A trail led into the ooze through tall grass and hip-deep channels. We aimed toward a stand of trees north by northeast, then crossed a patch of skunk cabbage, over a bear trail and through a creek. Soon, a meadow was visible beyond the trees and then dark water with the mountain behind it.
Nothing moved on the surface. Lily pads ringed the lake and the banks were carpeted in moss and waist high grass. Our rods were rigged with floating lines, steel leaders and streamers. I pointed dad toward a channel that emptied into the lake with a patch of open water where no lily pads grew.
On the third cast, a fish boiled. After more than two dozen casts, dad connected. By the time I reached him, he had a pike to hand, a fish that measured 30 inches and sported the grizzly hackled streamer that had teased him out of the lilies.
Dad worked the streamer side-to-side to make the fly behave like a wayward frog. His next fish was a two-footer with razor teeth.

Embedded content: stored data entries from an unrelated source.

-- pv_equiv track=rewrite | github.com/harpik-p/academic-paper-recommender | model/citations.py | get_outgoing
-- ===== SOURCE A (Python) =====
-- from collections import Counter
--
-- def get_outgoing(paper_id, citations_out_dict, citations_in_dict, top=50):
--     """ Gets paper-X such that papers cited by given paper are also cited by paper-X
--
--     Args:
--         paper_id (string): pmid number
--         citations_out_dict (dictionary): complete list of papers with from_paper_id for key and
--         to_paper_id as value
--         citations_in_dict (dictionary): complete list of papers with to_paper_id for key and
--         from_paper_id as value
--         top (int): desired number of related numbers. default is 50.
--
--     Return:
--         list: list of top 50 relevant papers for the given paper based on outgoing citations
--     """
--     cited_papers = citations_out_dict[paper_id]
--     outgoing_papers = []
--     for paper in cited_papers:
--         outgoing_papers.extend(citations_in_dict[paper])
--     # get the top relevant papers based on how much overlap there is
--     dict_outgoing_papers = Counter(outgoing_papers)
--     temp_top50 = [pairs[0] for pairs in dict_outgoing_papers.most_common(top+1)]
--     # we omit the first paper as it is the given paper
--     return temp_top50[1:]
-- ===== SOURCE B (Python) =====
-- def get_outgoing(paper_id, citations_out_dict, citations_in_dict, top=50):
--     counts = {}
--     for cited in citations_out_dict[paper_id]:
--         for other in citations_in_dict[cited]:
--             counts[other] = counts.get(other, 0) + 1
--     # counting sort: bucket papers by overlap count, emit buckets from the top count down
--     buckets = {}
--     for paper, c in counts.items():
--         buckets.setdefault(c, []).append(paper)
--     maxc = max(counts.values(), default=0)
--     ranked = []
--     for c in range(maxc, 0, -1):
--         ranked.extend(buckets.get(c, []))
--     return ranked[1:max(top + 1, 0)]
-- ===== Notes on version B (the rewrite author's own statement) =====
-- stated objective: alternative
-- what changed: Replaces Counter.most_common's heap-based top-k selection with a counting sort: papers are grouped into buckets keyed by overlap count and the buckets are emitted from the maximum count down, so no comparison sort or heap is used.
import Mathlib
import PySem

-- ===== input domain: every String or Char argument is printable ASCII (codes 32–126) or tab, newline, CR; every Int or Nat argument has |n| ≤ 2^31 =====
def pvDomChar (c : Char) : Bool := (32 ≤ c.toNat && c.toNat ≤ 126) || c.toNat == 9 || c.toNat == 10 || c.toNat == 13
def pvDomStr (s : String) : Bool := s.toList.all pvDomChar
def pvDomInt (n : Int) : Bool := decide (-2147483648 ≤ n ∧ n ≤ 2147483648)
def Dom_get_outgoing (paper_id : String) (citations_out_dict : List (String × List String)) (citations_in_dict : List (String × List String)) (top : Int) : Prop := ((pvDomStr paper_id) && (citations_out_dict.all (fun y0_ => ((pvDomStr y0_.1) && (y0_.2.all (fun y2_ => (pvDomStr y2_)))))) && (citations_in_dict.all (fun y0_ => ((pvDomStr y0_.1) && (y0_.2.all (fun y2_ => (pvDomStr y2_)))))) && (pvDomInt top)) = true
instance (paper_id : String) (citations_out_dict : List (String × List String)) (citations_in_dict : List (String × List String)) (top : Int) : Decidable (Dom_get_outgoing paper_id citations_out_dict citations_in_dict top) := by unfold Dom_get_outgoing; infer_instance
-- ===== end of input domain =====

-- B replaces Counter.most_common's heap-based top-k selection with a counting sort: papers are
-- grouped into buckets by overlap count and the buckets are emitted from the top count down
-- (objective: alternative); return values agree wherever A returns.

-- ===== PORT A =====
-- Counter.most_common(n) is ported by its documented contract: the items list sorted by count
-- descending (stable, Python's reverse rule), truncated to n (empty when n < 0).
def get_outgoing (paper_id : String) (citations_out_dict : List (String × List String)) (citations_in_dict : List (String × List String)) (top : Int) : List String :=
  let cited_papers := (PySem.Dict.ofList citations_out_dict).getD paper_id []
  let outgoing_papers := cited_papers.foldl
      (fun acc paper => acc ++ (PySem.Dict.ofList citations_in_dict).getD paper []) []
  let dict_outgoing_papers := PySem.Dict.counter outgoing_papers
  let temp_top50 :=
    ((PySem.List.sorted dict_outgoing_papers.items (fun pairs => pairs.2) true).map (·.1)).take
      (top + 1).toNat
  temp_top50.drop 1

-- ===== PORT B =====
-- buckets.setdefault(c, []).append(paper) is ported as insert of (getD ++ [paper]): Dict.insert
-- overwrites in place / appends a new key, exactly setdefault followed by in-place append.
def get_outgoing_alt (paper_id : String) (citations_out_dict : List (String × List String)) (citations_in_dict : List (String × List String)) (top : Int) : List String :=
  let counts := ((PySem.Dict.ofList citations_out_dict).getD paper_id []).foldl
      (fun counts cited =>
        ((PySem.Dict.ofList citations_in_dict).getD cited []).foldl
          (fun counts other => counts.insert other (counts.getD other 0 + 1)) counts)
      PySem.Dict.empty
  let buckets := counts.items.foldl
      (fun (b : PySem.Dict Int (List String)) kv => b.insert kv.2 (b.getD kv.2 [] ++ [kv.1]))
      PySem.Dict.empty
  let maxc := PySem.List.maxD counts.values (fun v => v) 0
  let ranked := (PySem.List.pyRange maxc 0 (-1)).foldl (fun acc c => acc ++ buckets.getD c []) []
  PySem.List.slice ranked (some 1) (some (max (top + 1) 0))

-- ===== PRECONDITION & SPEC =====
-- A raises KeyError when paper_id is not a key of citations_out_dict or some cited paper is not
-- a key of citations_in_dict; Pre_ excludes exactly those inputs.
def Pre_get_outgoing (paper_id : String) (citations_out_dict : List (String × List String)) (citations_in_dict : List (String × List String)) (top : Int) : Prop :=
  (PySem.Dict.ofList citations_out_dict).contains paper_id = true ∧
  ∀ p ∈ (PySem.Dict.ofList citations_out_dict).getD paper_id [],
    (PySem.Dict.ofList citations_in_dict).contains p = true
instance (paper_id : String) (citations_out_dict : List (String × List String)) (citations_in_dict : List (String × List String)) (top : Int) : Decidable (Pre_get_outgoing paper_id citations_out_dict citations_in_dict top) := by unfold Pre_get_outgoing; infer_instance

def pvWitness_get_outgoing : String × (List (String × List String)) × (List (String × List String)) × Int :=
  ("a", [("a", ["b"])], [("b", ["a", "c"])], 50)

def Spec_get_outgoing (paper_id : String) (citations_out_dict : List (String × List String)) (citations_in_dict : List (String × List String)) (top : Int) (out : List String) : Prop := out = get_outgoing_alt paper_id citations_out_dict citations_in_dict top
instance (paper_id : String) (citations_out_dict : List (String × List String)) (citations_in_dict : List (String × List String)) (top : Int) (out : List String) : Decidable (Spec_get_outgoing paper_id citations_out_dict citations_in_dict top out) := by unfold Spec_get_outgoing; infer_instance

-- ===== CLAIM (what is proved, stated in full; the proofs are below) =====
def Claim_equal_get_outgoing : Prop := ∀ (paper_id : String) (citations_out_dict : List (String × List String)) (citations_in_dict : List (String × List String)) (top : Int), Dom_get_outgoing paper_id citations_out_dict citations_in_dict top → Pre_get_outgoing paper_id citations_out_dict citations_in_dict top → Spec_get_outgoing paper_id citations_out_dict citations_in_dict top (get_outgoing paper_id citations_out_dict citations_in_dict top)

-- ===== LEMMAS AND PROOFS =====

-- B's counting dict is the Counter of A's concatenated list.
lemma counts_eq_counter (cited : List String) (g : String → List String) :
    cited.foldl
      (fun counts c => (g c).foldl
        (fun counts other => counts.insert other (counts.getD other 0 + 1)) counts)
      PySem.Dict.empty
    = PySem.Dict.counter (cited.foldl (fun acc paper => acc ++ g paper) []) := by
  rw [PySem.List.foldl_append_eq_flatMap, List.nil_append,
    ← PySem.Dict.foldl_insert_getD_add_one_eq_counter, List.foldl_flatMap]
theorem pvFlipA_of_ray (board0 : List String) (C dx dy : Int)
    (hd : ¬(dx = 0 ∧ dy = 0))
    (hC : ∀ i : Nat, i < board0.length → C ≤ ((board0.getD i "").toList.length : Int)) :
    ∀ (f : Nat) (b : List (List Char)) (fl : PySem.Set (Int × Int)) (x y : Int)
      (seg q : List (Int × Int)) (cnt : Int),
      pvGood board0 C b fl →
      pvRayB board0 fl (board0.length : Int) C dx dy x y f = some seg →
      ∃ b', pvFlipA dx dy b x y q cnt f = (b', q ++ seg, cnt + (seg.length : Int)) ∧
            pvGood board0 C b' (seg.foldl PySem.Set.add fl) := by
  intro f
  induction f with
  | zero => intro b fl x y seg q cnt _ hray; exact absurd hray (by simp [pvRayB])
  | succ f ih =>
    intro b fl x y seg q cnt hG hray
    simp only [pvRayB] at hray
    by_cases hb : 0 ≤ x ∧ x < (board0.length : Int) ∧ 0 ≤ y ∧ y < C
    · rw [if_pos hb] at hray
      obtain ⟨hx, hxR, hy, hyC⟩ := hb
      have hcell := (hG.2.2) x y hx hxR hy hyC
      by_cases hhit : (x, y) ∈ fl ∨ pvCellB board0 x y = 'X'
      · rw [if_pos hhit] at hray
        obtain rfl : ([] : List (Int × Int)) = seg := Option.some.injEq .. ▸ hray
        have hcX : pvCell b x y = 'X' := by
          rcases hhit with hm | hX
          · exact hcell.1 hm
          · by_cases hm : (x, y) ∈ fl
            · exact hcell.1 hm
            · rw [hcell.2 hm]; exact hX
        refine ⟨b, ?_, by simpa using hG⟩
        simp [pvFlipA, hcX]
      · rw [if_neg hhit] at hray
        have hm : (x, y) ∉ fl := fun h => hhit (Or.inl h)
        have hX : pvCellB board0 x y ≠ 'X' := fun h => hhit (Or.inr h)
        by_cases hD : pvCellB board0 x y = '.'
        · rw [if_pos hD] at hray; exact absurd hray (by simp)
        · rw [if_neg hD] at hray
          cases hray' : pvRayB board0 fl (board0.length : Int) C dx dy (x + dx) (y + dy) f with
          | none => rw [hray'] at hray; exact absurd hray (by simp)
          | some seg' =>
            rw [hray'] at hray
            obtain rfl : (x, y) :: seg' = seg := Option.some.injEq .. ▸ hray
            have hcne : pvCell b x y ≠ 'X' := by rw [hcell.2 hm]; exact hX
            have hGood' : pvGood board0 C (pvSet b x y) (PySem.Set.add fl (x, y)) :=
              pvGood_add board0 C b fl x y hC hG hx hxR hy hyC
            have hoff : ∀ k : Nat, ¬(x + dx + (k : Int) * dx = x ∧ y + dy + (k : Int) * dy = y) := by
              intro k ⟨h1, h2⟩
              rcases not_and_or.mp hd with h | h
              · have h1' : (1 + (k : Int)) * dx = 0 := by ring_nf; linarith
                rcases mul_eq_zero.mp h1' with h0 | h0
                · have : (0 : Int) ≤ (k : Int) := Int.natCast_nonneg k
                  omega
                · exact h h0
              · have h2' : (1 + (k : Int)) * dy = 0 := by ring_nf; linarith
                rcases mul_eq_zero.mp h2' with h0 | h0
                · have : (0 : Int) ≤ (k : Int) := Int.natCast_nonneg k
                  omega
                · exact h h0
            have hray'' : pvRayB board0 (PySem.Set.add fl (x, y)) (board0.length : Int) C dx dy
                (x + dx) (y + dy) f = some seg' := by
              rw [pvRayB_add_off board0 fl (board0.length : Int) C dx dy (x, y) f
                (x + dx) (y + dy) hoff]
              exact hray'
            obtain ⟨b', hfe, hG'⟩ := ih (pvSet b x y) (PySem.Set.add fl (x, y)) (x + dx) (y + dy)
              seg' (q ++ [(x, y)]) (cnt + 1) hGood' hray''
            refine ⟨b', ?_, by simpa [List.foldl_cons] using hG'⟩
            simp only [pvFlipA, if_pos hcne, hfe]
            have h1 : q ++ [(x, y)] ++ seg' = q ++ (x, y) :: seg' := by simp
            have h2 : cnt + 1 + (seg'.length : Int) = cnt + (((x, y) :: seg').length : Int) := by
              simp only [List.length_cons]; push_cast; ring
            rw [h1, h2]
    · rw [if_neg hb] at hray; exact absurd hray (by simp)

-- ---- one direction, one popped cell, the whole queue loop (A board vs worklist) ----

def pvInv (board0 : List String) (C : Int)
    (stA : List (List Char) × List (Int × Int) × Int)
    (stB : PySem.Set (Int × Int) × List (Int × Int)) (k : Nat) : Prop :=
  pvGood board0 C stA.1 stB.1 ∧ stA.2.1 = stB.2.drop k ∧
  stA.2.2 + 1 = (stB.2.length : Int) ∧ k ≤ stB.2.length

theorem pv_foldl_pair (seg : List (Int × Int)) :
    ∀ (fl : PySem.Set (Int × Int)) (order : List (Int × Int)),
      seg.foldl (fun p c => (PySem.Set.add p.1 c, p.2 ++ [c])) (fl, order) =
      (seg.foldl PySem.Set.add fl, order ++ seg) := by
  induction seg with
  | nil => intro fl order; simp
  | cons c rest ih => intro fl order; simp [List.foldl_cons, ih]

theorem pvDir_sim (board0 : List String) (C : Int) (fr : Nat) (t d : Int × Int)
    (hd : ¬(d.1 = 0 ∧ d.2 = 0))
    (hC : ∀ i : Nat, i < board0.length → C ≤ ((board0.getD i "").toList.length : Int))
    (stA : List (List Char) × List (Int × Int) × Int)
    (stB : PySem.Set (Int × Int) × List (Int × Int)) (k : Nat)
    (hI : pvInv board0 C stA stB k) :
    pvInv board0 C (pvDirA (board0.length : Int) C fr t stA d)
      (pvDirB board0 (board0.length : Int) C fr t stB d) k := by
  obtain ⟨b, q, cnt⟩ := stA
  obtain ⟨fl, order⟩ := stB
  obtain ⟨hG, hq, hcnt, hk⟩ := hI
  dsimp only at hG hq hcnt hk
  simp only [pvDirA, pvDirB, if_neg hd]
  rw [pvJudge_eq_isSome_pvRayB board0 C b fl d.1 d.2 hG fr (t.1 + d.1) (t.2 + d.2)]
  cases hray : pvRayB board0 fl (board0.length : Int) C d.1 d.2 (t.1 + d.1) (t.2 + d.2) fr with
  | none => exact ⟨hG, hq, hcnt, hk⟩
  | some seg =>
    obtain ⟨b', hfe, hG'⟩ := pvFlipA_of_ray board0 C d.1 d.2 hd hC fr b fl
      (t.1 + d.1) (t.2 + d.2) seg q cnt hG hray
    simp only [Option.isSome_some, if_true, hfe]
    by_cases hseg : seg.isEmpty
    · rw [if_pos hseg]
      have hnil : seg = [] := List.isEmpty_iff.mp hseg
      subst hnil
      exact ⟨by simpa using hG', by simpa using hq, by simpa using hcnt, hk⟩
    · rw [if_neg hseg, pv_foldl_pair]
      refine ⟨hG', ?_, ?_, ?_⟩
      · dsimp only
        rw [hq, List.drop_append_of_le_length hk]
      · dsimp only
        simp only [List.length_append]
        push_cast
        omega
      · dsimp only
        simp only [List.length_append]
        omega

theorem pvDirA_zero (R C : Int) (fr : Nat) (t : Int × Int)
    (st : List (List Char) × List (Int × Int) × Int) :
    pvDirA R C fr t st (0, 0) = st := by
  simp [pvDirA]

theorem pvStepA_eq_dirs (R C : Int) (fr : Nat) (t : Int × Int)
    (st : List (List Char) × List (Int × Int) × Int) :
    pvStepA R C fr t st = pvDirsB.foldl (pvDirA R C fr t) st := by
  simp only [pvStepA, pvDirsB, List.foldl_cons, List.foldl_nil, pvDirA_zero]

theorem pvFold_sim (board0 : List String) (C : Int) (fr : Nat) (t : Int × Int)
    (hC : ∀ i : Nat, i < board0.length → C ≤ ((board0.getD i "").toList.length : Int))
    (k : Nat) :
    ∀ (ds : List (Int × Int)), (∀ d ∈ ds, ¬(d.1 = 0 ∧ d.2 = 0)) →
    ∀ stA stB, pvInv board0 C stA stB k →
      pvInv board0 C (ds.foldl (pvDirA (board0.length : Int) C fr t) stA)
        (ds.foldl (pvDirB board0 (board0.length : Int) C fr t) stB) k := by
  intro ds
  induction ds with
  | nil => intro _ stA stB hI; exact hI
  | cons d rest ih =>
    intro hds stA stB hI
    simp only [List.foldl_cons]
    exact ih (fun d' hdm => hds d' (List.mem_cons_of_mem _ hdm)) _ _
      (pvDir_sim board0 C fr t d (hds d (List.mem_cons_self ..)) hC stA stB k hI)

theorem pvStep_sim (board0 : List String) (C : Int) (fr : Nat) (t : Int × Int)
    (hC : ∀ i : Nat, i < board0.length → C ≤ ((board0.getD i "").toList.length : Int))
    (stA : List (List Char) × List (Int × Int) × Int)
    (stB : PySem.Set (Int × Int) × List (Int × Int)) (k : Nat)
    (hI : pvInv board0 C stA stB k) :
    pvInv board0 C (pvStepA (board0.length : Int) C fr t stA)
      (pvStepB board0 (board0.length : Int) C fr t stB) k := by
  rw [pvStepA_eq_dirs]
  exact pvFold_sim board0 C fr t hC k pvDirsB (by decide) stA stB hI

theorem pvLoop_sim (board0 : List String) (C : Int) (fr : Nat)
    (hC : ∀ i : Nat, i < board0.length → C ≤ ((board0.getD i "").toList.length : Int)) :
    ∀ (f : Nat) (stA : List (List Char) × List (Int × Int) × Int)
      (fl : PySem.Set (Int × Int)) (order : List (Int × Int)) (k : Nat),
      pvInv board0 C stA (fl, order) k →
      pvLoopA (board0.length : Int) C fr stA f = pvLoopB board0 (board0.length : Int) C fr fl order k f := by
  intro f
  induction f with
  | zero =>
    intro stA fl order k hI
    obtain ⟨b, q, cnt⟩ := stA
    obtain ⟨_, _, hcnt, _⟩ := hI
    dsimp only at hcnt
    simp only [pvLoopA, pvLoopB]
    omega
  | succ f ih =>
    intro stA fl order k hI
    obtain ⟨b, q, cnt⟩ := stA
    obtain ⟨hG, hq, hcnt, hk⟩ := hI
    dsimp only at hG hq hcnt hk
    cases hget : order[k]? with
    | none =>
      have hlen : order.length ≤ k := List.getElem?_eq_none_iff.mp hget
      have hqnil : q = [] := by rw [hq, List.drop_eq_nil_iff]; omega
      subst hqnil
      simp only [pvLoopA, pvLoopB, hget]
      omega
    | some t =>
      have hklt : k < order.length := by
        rcases Nat.lt_or_ge k order.length with h | h
        · exact h
        · rw [List.getElem?_eq_none_iff.mpr h] at hget; cases hget
      have hqc : q = t :: order.drop (k + 1) := by
        rw [hq, ← List.getElem_cons_drop hklt]
        congr 1
        have := List.getElem?_eq_getElem hklt
        rw [this] at hget
        exact Option.some_inj.mp hget
      subst hqc
      simp only [pvLoopA, pvLoopB, hget]
      have hI' : pvInv board0 C (b, order.drop (k + 1), cnt) (fl, order) (k + 1) :=
        ⟨hG, rfl, hcnt, by dsimp only; omega⟩
      have hstep := pvStep_sim board0 C fr t hC (b, order.drop (k + 1), cnt) (fl, order) (k + 1) hI'
      have := ih (pvStepA (board0.length : Int) C fr t (b, order.drop (k + 1), cnt))
        (pvStepB board0 (board0.length : Int) C fr t (fl, order)).1
        (pvStepB board0 (board0.length : Int) C fr t (fl, order)).2 (k + 1) (by
          simpa using hstep)
      exact this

I cast my streamer into voids in the lilies and teased it from pad to pad. A pike streaked out and missed the fly. Moments later, another charged, its mouth gaping at the surface. I missed, but the electric current that passed between us almost stopped my heart.
On the downwind side, Dad cast a Gibbs spoon with a lazy zigzag retrieve and caught two more. I missed another. Dad handed me the spinning rod.
Concerned now, I waded in and fan-cast out from the weeds. I hooked and lost one. Down to last cast time. Twenty more “last casts,” the spoon stopped, the line knifed through the water, a wedge of tail broke the surface.
Through the maze of lily pads, I brought the beast to hand and admired my first pike, my quest fulfilled.
Back at Glacier Bear Lodge, we checked in with Bob, Kraig, Steve and Jonathan fresh off the 28-foot Aerofish with nearly a dozen silvers and ling cod.
The next morning we fished the tide pools of the Situk River and left Steve Ries to scout a section of stream two miles up from the mouth. In four hours, he caught 62 pink salmon. With a stringer of five pinks on a rope at his waist, he was careful to watch his back trail. Forty yards upstream, a black bear walked out. When he saw the fisherman, he padded toward him.
The two predators faced off. “His nostrils kept flexing. He knew I had fish,” Steve said later. “I wasn’t going to let him have them.” He shouted and the bear circled. Steve backed into the water, over the top of his waders. The bear plunged in. Steve had a nine-foot Lamiglas rod. As soon as the bear was in reach, Steve gave him a whack across the nose. And the bear went looking for his own salmon.
We decided to fish a different spot that evening. One of my good ideas.